I'm looking at the solution someone gave to me and I'm having a bit of trouble following one of the steps. This step in particular,
$\frac{1}{k}\frac{1}{v^2-\frac{mg}{k}}=\frac{1}{2k\sqrt{mg/k}}(\frac{1}{v-\sqrt{mg/k}}- \frac{1}{v+\sqrt{mg/k}})$. All letters are constants except for $v$. Any help is appreciated.
On
$$\frac{1}{k}\frac{1}{v^2-\frac{mg}{k}}=\frac{1}{k}\frac{1}{v+\sqrt\frac{mg}{k}}\frac{1}{v-\sqrt\frac{mg}{k}}=$$ $$\ =\frac{1}{k}(\frac{A}{v+\sqrt\frac{mg}{k}}+\frac{B}{v-\sqrt\frac{mg}{k}})$$ $$\text{now you bring every term in the brackets under a common denominator}$$ $$\text{so you get:}\begin{cases} A+B=0\\ -A+B= \sqrt\frac{k}{mg} \end{cases} \iff \begin{cases} A=-\frac{1}{2\sqrt\frac{mg}{k}}\\ B= \frac{1}{2\sqrt\frac{mg}{k}} \end{cases} $$
On
consider the right hand side we know that in general
$$\frac1a-\frac1b = \frac{b-a}{ab}$$
here $$a=v-\sqrt{mg/k} , b=v+\sqrt{mg/k}$$
therefore $$b-a = 2\sqrt{mg/k}$$
and since $$x^2-y^2=(x+y)(x-y)$$
therefore $$a*b = v^2-\frac{mg}k$$
and again $$\frac{b-a}{ab}=\frac{2\sqrt{mg/k}}{v^2-\frac{mg}k}$$ This value multiplied by $$\frac1{2k\sqrt{\frac{mg}k}}$$
provides you the left hand side.
Note that $$v^2 - \frac{mg}{k} = (v-\sqrt{mg/k})(v+\sqrt{mg/k})$$ So we can use partial fraction decomposition, which will result in the formula you posted.

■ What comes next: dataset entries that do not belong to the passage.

lemma loop_eq (fuel : Nat) : ∀ (ing : List Int) (ans len idx : Int),
    (ing.length : Int) - idx < fuel →
    len = (ing.length : Int) → -2 ≤ idx → idx ≤ (ing.length : Int) →
    pvNoWin ing (idx + 3).toNat →
    solutionLoop fuel ing ans len idx
      = ans + (pvF (ing.take idx.toNat) (ing.drop idx.toNat)).2 := by
  induction fuel with
  | zero =>
    intro ing ans len idx hf hlen hge hle hw
    exact absurd hf (by omega)
  | succ fuel ih =>
    intro ing ans len idx hf hlen hge hle hw
    by_cases hemp : ing = []
    · subst hemp
      simp [solutionLoop, pvF]
    · rw [solutionLoop, if_neg hemp]
      by_cases hguard : len < 4 ∨ (ing.length : Int) ≤ idx
      · rw [if_pos hguard]
        rcases hguard with hg | hg
        · -- fewer than 4 ingredients in total: B's fold never pops
          have hsm := pvF_small (ing.drop idx.toNat) (ing.take idx.toNat)
            (by simp [List.length_take, List.length_drop]; omega)
          rw [hsm]
          simp
        · -- idx has reached the end: nothing left to fold
          rw [show idx.toNat = ing.length by omega, List.drop_length]
          simp [pvF]
      · rw [if_neg hguard]
        push_neg at hguard
        by_cases hmatch : idx + 3 ≤ (ing.length : Int) ∧
            PySem.List.slice ing (some idx) (some (idx + 4)) = [1, 2, 3, 1]
        · rw [if_pos hmatch]
          have hidx : 0 ≤ idx := match_nonneg ing idx hge (by omega) hmatch.2
          obtain ⟨j, hji⟩ : ∃ j : Nat, idx = (j : Int) := ⟨idx.toNat, (Int.toNat_of_nonneg hidx).symm⟩
          subst hji
          have hjn : j + 4 ≤ ing.length := by
            have hb := match_bound ing _ (by omega) hmatch.2
            omega
          -- the slice test in drop/take form and its four components
          have hsl : (ing.drop j).take 4 = [1, 2, 3, 1] := by
            have hs := hmatch.2
            rw [show ((j : Int) + 4) = ((j : Int) + ((4 : Nat) : Int)) by norm_num] at hs
            rwa [PySem.List.slice_natCast_add] at hs
          obtain ⟨c0, c1, c2, c3⟩ := window_of_drop_take ing j hsl
          have hw' : pvNoWin ing (j + 3) := by
            rw [show ((j : Int) + 3).toNat = j + 3 by omega] at hw
            exact hw
          -- reduce the four pops
          have hl1 : (ing.eraseIdx j).length = ing.length - 1 := by
            rw [List.length_eraseIdx_of_lt (by omega)]
          have hl2 : ((ing.eraseIdx j).eraseIdx j).length = ing.length - 2 := by
            rw [List.length_eraseIdx_of_lt (by omega), hl1]
            omega
          have hl3 : (((ing.eraseIdx j).eraseIdx j).eraseIdx j).length = ing.length - 3 := by
            rw [List.length_eraseIdx_of_lt (by omega), hl2]
            omega
          rw [PySem.List.pop?_natCast ing j (by omega)]
          dsimp only
          rw [PySem.List.pop?_natCast (ing.eraseIdx j) j (by omega)]
          dsimp only
          rw [PySem.List.pop?_natCast ((ing.eraseIdx j).eraseIdx j) j (by omega)]
          dsimp only
          rw [PySem.List.pop?_natCast (((ing.eraseIdx j).eraseIdx j).eraseIdx j) j (by omega)]
          dsimp only
          rw [erase4 ing j hjn]
          have hlen4 : (ing.take j ++ ing.drop (j + 4)).length = ing.length - 4 := by
            simp [List.length_take, List.length_drop]
            omega
          -- apply the induction hypothesis to the shortened list
          have hwr : pvNoWin (ing.take j ++ ing.drop (j + 4)) (((j : Int) - 2 + 3).toNat) := by
            intro q hq hwin
            obtain ⟨w0, w1, w2, w3⟩ := hwin
            have hq' : q + 4 ≤ j + 1 := by omega
            by_cases hq3 : q + 3 < j
            · rw [pre_getElem ing _ j q (by omega) (by omega)] at w0
              rw [pre_getElem ing _ j (q+1) (by omega) (by omega)] at w1
              rw [pre_getElem ing _ j (q+2) (by omega) (by omega)] at w2
              rw [pre_getElem ing _ j (q+3) (by omega) (by omega)] at w3
              exact hw' q (by omega) ⟨w0, w1, w2, w3⟩
            · -- q + 3 = j: the fourth element is ing[j] = 1, a window of the original list
              have hqj : q + 3 = j := by omega
              rw [pre_getElem ing _ j q (by omega) (by omega)] at w0
              rw [pre_getElem ing _ j (q+1) (by omega) (by omega)] at w1
              rw [pre_getElem ing _ j (q+2) (by omega) (by omega)] at w2
              refine hw' q (by omega) ⟨w0, w1, w2, ?_⟩
              rw [hqj]
              exact c0
          rw [ih (ing.take j ++ ing.drop (j + 4)) (ans + 1) _ ((j : Int) - 2)
                (by rw [hlen4]; push_cast; omega) rfl (by omega)
                (by rw [hlen4]; push_cast; omega) hwr]
          -- now compute B's fold across the removed pattern
          have hstep1 : pvF (ing.take j) (ing.drop j) = pvF (ing.take (j+3)) (ing.drop (j+3)) :=
            pvF_advance ing j (j+3) (by omega) (by omega) hw'
          have hg3 : ing[j+3]'(by omega) = 1 := by
            have := c3
            rw [List.getElem?_eq_getElem (show j+3 < ing.length by omega)] at this
            exact Option.some.inj this
          have hdrop3 : ing.drop (j+3) = 1 :: ing.drop (j+4) := by
            rw [List.drop_eq_getElem_cons (show j+3 < ing.length by omega), hg3]
          have htk4 : ing.take (j+3) ++ [1] = ing.take (j+4) := by
            conv_rhs => rw [show j+4 = (j+3)+1 by omega, List.take_add]
            rw [hdrop3]
            simp
          have hlen3 : (ing.take (j+3)).length = j + 3 := by simp; omega
          have hpop : bstep (ing.take (j+3), (0:Int)) 1 = (ing.take j, 1) := by
            rw [bstep_eq, hlen3, htk4]
            have hcond : (ing.take (j+4)).drop (j + 3 + 1 - 4) = [1, 2, 3, 1] := by
              rw [show j + 3 + 1 - 4 = j by omega, List.drop_take,
                  show j + 4 - j = 4 by omega]
              exact hsl
            rw [if_pos hcond, show j + 3 + 1 - 4 = j by omega, List.take_take,
                show min j (j+4) = j by omega]
            norm_num
          have hstep2 : pvF (ing.take (j+3)) (ing.drop (j+3))
              = ((pvF (ing.take j) (ing.drop (j+4))).1,
                 1 + (pvF (ing.take j) (ing.drop (j+4))).2) := by
            rw [hdrop3]
            unfold pvF
            rw [List.foldl_cons, hpop]
            exact foldl_bstep_shift (ing.drop (j+4)) (ing.take j) 1
          -- and realign B's fold on the shortened list
          have hul : (ing.take j).length = j := by simp; omega
          have htl : (ing.take j ++ ing.drop (j + 4)).take j = ing.take j :=
            List.take_left' hul
          have hdl : (ing.take j ++ ing.drop (j + 4)).drop j = ing.drop (j + 4) :=
            List.drop_left' hul
          have hwr2 : pvNoWin (ing.take j ++ ing.drop (j + 4)) j := by
            intro q hq hwin
            obtain ⟨w0, w1, w2, w3⟩ := hwin
            rw [pre_getElem ing _ j q (by omega) (by omega)] at w0
            rw [pre_getElem ing _ j (q+1) (by omega) (by omega)] at w1
            rw [pre_getElem ing _ j (q+2) (by omega) (by omega)] at w2
            rw [pre_getElem ing _ j (q+3) (by omega) (by omega)] at w3
            exact hw' q (by omega) ⟨w0, w1, w2, w3⟩
          have hstep3 : pvF ((ing.take j ++ ing.drop (j + 4)).take ((j : Int) - 2).toNat)
                ((ing.take j ++ ing.drop (j + 4)).drop ((j : Int) - 2).toNat)
              = pvF (ing.take j) (ing.drop (j+4)) := by
            rw [pvF_advance (ing.take j ++ ing.drop (j + 4)) ((j : Int) - 2).toNat j
                  (by omega) (by rw [hlen4]; omega) hwr2, htl, hdl]
          rw [show ((j : Int)).toNat = j by omega, hstep1, hstep2, hstep3]
          ring
        · rw [if_neg hmatch]
          have hwnew : pvNoWin ing ((idx + 1) + 3).toNat := by
            by_cases hneg : idx < 0
            · intro q hq _
              omega
            · intro q hq hwin
              have hj : idx = (idx.toNat : Int) := (Int.toNat_of_nonneg (by omega)).symm
              by_cases hq3 : q + 4 ≤ (idx + 3).toNat
              · exact hw q hq3 hwin
              · -- q is exactly idx: this would be a match A's test just rejected
                obtain ⟨w0, w1, w2, w3⟩ := hwin
                have hjq : idx = (q : Int) := by omega
                have hlt : q + 3 < ing.length := (List.getElem?_eq_some_iff.mp w3).1
                have hsl : (ing.drop q).take 4 = [1, 2, 3, 1] :=
                  drop_take_of_window ing q (by omega) w0 w1 w2 w3
                apply hmatch
                constructor
                · omega
                · rw [hjq, show ((q : Int) + 4) = ((q : Int) + ((4 : Nat) : Int)) by norm_num,
                     PySem.List.slice_natCast_add]
                  exact hsl
          rw [ih ing ans len (idx + 1) (by omega) hlen (by omega) (by omega) hwnew]
          by_cases hneg : idx < 0
          · rw [show (idx + 1).toNat = idx.toNat by omega]
          · have hstep := pvF_step ing idx.toNat (by omega)
              (by intro q hq hwin; exact hw q (by omega) hwin)
            rw [show (idx + 1).toNat = idx.toNat + 1 by omega, ← hstep]

-- ===== VERDICT (by name: the statement is the Claim_ definition above) =====
theorem solution_spec : Claim_equal_solution := by
  intro ingredient _
  unfold Spec_solution solution solution_alt
  have h := loop_eq (ingredient.length + 1) ingredient 0 (ingredient.length : Int) 0
    (by push_cast; omega) rfl (by omega) (by omega) (by intro q hq _; omega)
  simpa [pvF] using h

$$\frac{1}{k}\frac{1}{v^2-\frac{mg}{k}}=\frac{1}{k}\left(\frac{A}{v-\sqrt{mg/k}}+ \frac{B}{v+\sqrt{mg/k}}\right)$$
If you solve for $A, B$ as one does in partial fraction decomposition, you'll find that $$A =\frac 1{2\sqrt{(mg)/k}},\;B = -A$$
This gives us, as desired,
$$\frac{1}{k}\frac{1}{v^2-\frac{mg}{k}}=\frac{1}{2k\sqrt{\frac{mg}{k}}}\left(\frac{1}{v-\sqrt{\frac{mg}{k}}}-\frac{1}{v+\sqrt{\frac{mg}{k}}}\right)$$